(SUPPLIED DATA begins)

theorem pvLe_foldl_min (l : List String) (a : Int) :
    l.foldl (fun a ch => min a (PySem.Str.len ch)) a ≤ a ∧
    ∀ y ∈ l, l.foldl (fun a ch => min a (PySem.Str.len ch)) a ≤ PySem.Str.len y := by
  induction l generalizing a with
  | nil => simp
  | cons x t ih =>
    refine ⟨le_trans (ih (min a (PySem.Str.len x))).1 (by omega), ?_⟩
    intro y hy
    rcases List.mem_cons.mp hy with hy | hy
    · rw [hy]
      exact le_trans (ih (min a (PySem.Str.len x))).1 (by omega)
    · exact (ih (min a (PySem.Str.len x))).2 y hy

theorem pvFoldl_min_mem (l : List String) (a : Int) :
    l.foldl (fun a ch => min a (PySem.Str.len ch)) a = a ∨
    ∃ y ∈ l, l.foldl (fun a ch => min a (PySem.Str.len ch)) a = PySem.Str.len y := by
  induction l generalizing a with
  | nil => simp
  | cons x t ih =>
    rcases ih (min a (PySem.Str.len x)) with h | ⟨y, hy, hey⟩
    · simp only [List.foldl_cons, h]
      rcases le_total a (PySem.Str.len x) with hle | hle
      · left; omega
      · right; exact ⟨x, by simp, by omega⟩
    · right; exact ⟨y, by simp [hy], by simpa using hey⟩

theorem pvMlen_le (x : String) (t : List String) :
    ∀ y ∈ x :: t, pvMlen (x :: t) ≤ PySem.Str.len y := by
  intro y hy
  rcases List.mem_cons.mp hy with hy | hy
  · rw [hy]
    simpa [pvMlen] using (pvLe_foldl_min t (PySem.Str.len x)).1
  · simpa [pvMlen] using (pvLe_foldl_min t (PySem.Str.len x)).2 y hy

theorem pvMlen_attained (x : String) (t : List String) :
    ∃ y ∈ x :: t, PySem.Str.len y = pvMlen (x :: t) := by
  rcases pvFoldl_min_mem t (PySem.Str.len x) with h | ⟨y, hy, hey⟩
  · exact ⟨x, by simp, by simp only [pvMlen]; exact h.symm⟩
  · exact ⟨y, by simp [hy], by simp only [pvMlen]; exact hey.symm⟩

theorem pvMlen_append_singleton (x : String) (t : List String) (ch : String) :
    pvMlen ((x :: t) ++ [ch]) = min (pvMlen (x :: t)) (PySem.Str.len ch) := by
  simp [pvMlen, List.foldl_append]

-- A's computed minimum equals pvMlen on a nonempty list
theorem pvMinQ_eq (x : String) (t : List String) :
    (PySem.List.min? ((x :: t).map (fun ch => PySem.Str.len ch)) (fun x => x)).getD 0
      = pvMlen (x :: t) := by
  simp [PySem.List.min?_id_cons, List.foldl_map, pvMlen]

-- nonempty filter at the minimum
theorem pvFilterMin_ne_nil (x : String) (t : List String) :
    (x :: t).filter (fun ch => PySem.Str.len ch == pvMlen (x :: t)) ≠ [] := by
  rcases pvMlen_attained x t with ⟨y, hy, hey⟩
  intro hnil
  have hmem : y ∈ (x :: t).filter (fun ch => PySem.Str.len ch == pvMlen (x :: t)) :=
    List.mem_filter.mpr ⟨hy, by simpa using hey⟩
  rw [hnil] at hmem
  simp at hmem

-- characterization of B's running fold in terms of A's filtered list
theorem pvFold_char (tmp : List String) :
    (tmp.foldl pvStepB' (none, false)).1
        = (tmp.filter (fun ch => PySem.Str.len ch == pvMlen tmp)).head? ∧
    (tmp.foldl pvStepB' (none, false)).2
        = decide (2 ≤ (tmp.filter (fun ch => PySem.Str.len ch == pvMlen tmp)).length) := by
  induction tmp using List.reverseRecOn with
  | nil => simp
  | append_singleton tmp ch ih =>
    match tmp with
    | [] => simp [pvStepB', pvMlen]
    | x :: t =>
      obtain ⟨ih1, ih2⟩ := ih
      have hne := pvFilterMin_ne_nil x t
      obtain ⟨b, t2, ht2⟩ : ∃ b t2,
          (x :: t).filter (fun c => PySem.Str.len c == pvMlen (x :: t)) = b :: t2 := by
        cases h : (x :: t).filter (fun c => PySem.Str.len c == pvMlen (x :: t)) with
        | nil => exact absurd h hne
        | cons b t2 => exact ⟨b, t2, rfl⟩
      have hb : PySem.Str.len b = pvMlen (x :: t) := by
        have hmem : b ∈ (x :: t).filter (fun c => PySem.Str.len c == pvMlen (x :: t)) := by
          rw [ht2]; exact List.mem_cons_self
        have := (List.mem_filter.mp hmem).2
        simpa using this
      have hlb : ∀ y ∈ x :: t, pvMlen (x :: t) ≤ PySem.Str.len y := pvMlen_le x t
      have hPair : List.foldl pvStepB' (none, false) (x :: t)
          = (some b, decide (2 ≤ ((x :: t).filter (fun c => PySem.Str.len c == pvMlen (x :: t))).length)) := by
        rw [Prod.ext_iff]
        exact ⟨by rw [ih1, ht2]; rfl, ih2⟩
      rw [List.foldl_append, hPair, List.foldl_cons, List.foldl_nil]
      rcases lt_trichotomy (PySem.Str.len ch) (pvMlen (x :: t)) with hlt | heq | hgt
      · -- strictly shorter: ch is the new unique minimum
        have hstep : pvStepB' (some b, decide (2 ≤ ((x :: t).filter (fun c => PySem.Str.len c == pvMlen (x :: t))).length)) ch
            = (some ch, false) := by
          simp only [pvStepB']
          rw [if_pos (show PySem.Str.len ch < PySem.Str.len b by rw [hb]; exact hlt)]
        have h1 : (x :: t).filter (fun c => PySem.Str.len c == PySem.Str.len ch) = [] := by
          rw [List.filter_eq_nil_iff]
          intro y hy
          have := hlb y hy
          simp only [beq_iff_eq]
          intro hcc
          omega
        have hfilt : ((x :: t) ++ [ch]).filter
            (fun c => PySem.Str.len c == pvMlen ((x :: t) ++ [ch])) = [ch] := by
          have hch : List.filter (fun c => PySem.Str.len c == PySem.Str.len ch) [ch] = [ch] := by
            rw [List.filter_cons, if_pos (show (PySem.Str.len ch == PySem.Str.len ch) = true by simp),
              List.filter_nil]
          rw [List.filter_append, pvMlen_append_singleton,
            (show min (pvMlen (x :: t)) (PySem.Str.len ch) = PySem.Str.len ch by omega),
            h1, List.nil_append, hch]
        rw [hstep, hfilt]
        exact ⟨rfl, rfl⟩
      · -- equal minimum length: a tie
        have hstep : pvStepB' (some b, decide (2 ≤ ((x :: t).filter (fun c => PySem.Str.len c == pvMlen (x :: t))).length)) ch
            = (some b, true) := by
          simp only [pvStepB']
          rw [if_neg (show ¬ PySem.Str.len ch < PySem.Str.len b by rw [hb]; omega),
            if_pos (show PySem.Str.len ch = PySem.Str.len b by rw [hb]; omega)]
        have hfilt : ((x :: t) ++ [ch]).filter
            (fun c => PySem.Str.len c == pvMlen ((x :: t) ++ [ch]))
            = ((x :: t).filter (fun c => PySem.Str.len c == pvMlen (x :: t))) ++ [ch] := by
          have hch : List.filter (fun c => PySem.Str.len c == pvMlen (x :: t)) [ch] = [ch] := by
            rw [List.filter_cons, if_pos (show (PySem.Str.len ch == pvMlen (x :: t)) = true by
              simp only [beq_iff_eq]; exact heq), List.filter_nil]
          rw [List.filter_append, pvMlen_append_singleton,
            (show min (pvMlen (x :: t)) (PySem.Str.len ch) = pvMlen (x :: t) by omega), hch]
        rw [hstep, hfilt, ht2, List.cons_append]
        refine ⟨rfl, ?_⟩
        simp only [List.length_cons, List.length_append]
        symm
        rw [decide_eq_true_eq]
        omega
      · -- strictly longer: state and filtered list unchanged
        have hstep : pvStepB' (some b, decide (2 ≤ ((x :: t).filter (fun c => PySem.Str.len c == pvMlen (x :: t))).length)) ch
            = (some b, decide (2 ≤ ((x :: t).filter (fun c => PySem.Str.len c == pvMlen (x :: t))).length)) := by
          simp only [pvStepB']
          rw [if_neg (show ¬ PySem.Str.len ch < PySem.Str.len b by rw [hb]; omega),
            if_neg (show ¬ PySem.Str.len ch = PySem.Str.len b by rw [hb]; omega)]
        have hfilt : ((x :: t) ++ [ch]).filter
            (fun c => PySem.Str.len c == pvMlen ((x :: t) ++ [ch]))
            = (x :: t).filter (fun c => PySem.Str.len c == pvMlen (x :: t)) := by
          have hch : List.filter (fun c => PySem.Str.len c == pvMlen (x :: t)) [ch] = [] := by
            rw [List.filter_cons, if_neg (show ¬ (PySem.Str.len ch == pvMlen (x :: t)) = true by
              simp only [beq_iff_eq]; omega), List.filter_nil]
          rw [List.filter_append, pvMlen_append_singleton,
            (show min (pvMlen (x :: t)) (PySem.Str.len ch) = pvMlen (x :: t) by omega), hch,
            List.append_nil]
        rw [hstep, hfilt, ht2]
        exact ⟨rfl, rfl⟩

(SUPPLIED DATA ends)

Quote every line from the beginning of the entries up to and including the line that contains "exact le_trans (ih".

• _ANSWER SPACE_:
theorem pvLe_foldl_min (l : List String) (a : Int) :
    l.foldl (fun a ch => min a (PySem.Str.len ch)) a ≤ a ∧
    ∀ y ∈ l, l.foldl (fun a ch => min a (PySem.Str.len ch)) a ≤ PySem.Str.len y := by
  induction l generalizing a with
  | nil => simp
  | cons x t ih =>
    refine ⟨le_trans (ih (min a (PySem.Str.len x))).1 (by omega), ?_⟩
    intro y hy
    rcases List.mem_cons.mp hy with hy | hy
    · rw [hy]
      exact le_trans (ih (min a (PySem.Str.len x))).1 (by omega)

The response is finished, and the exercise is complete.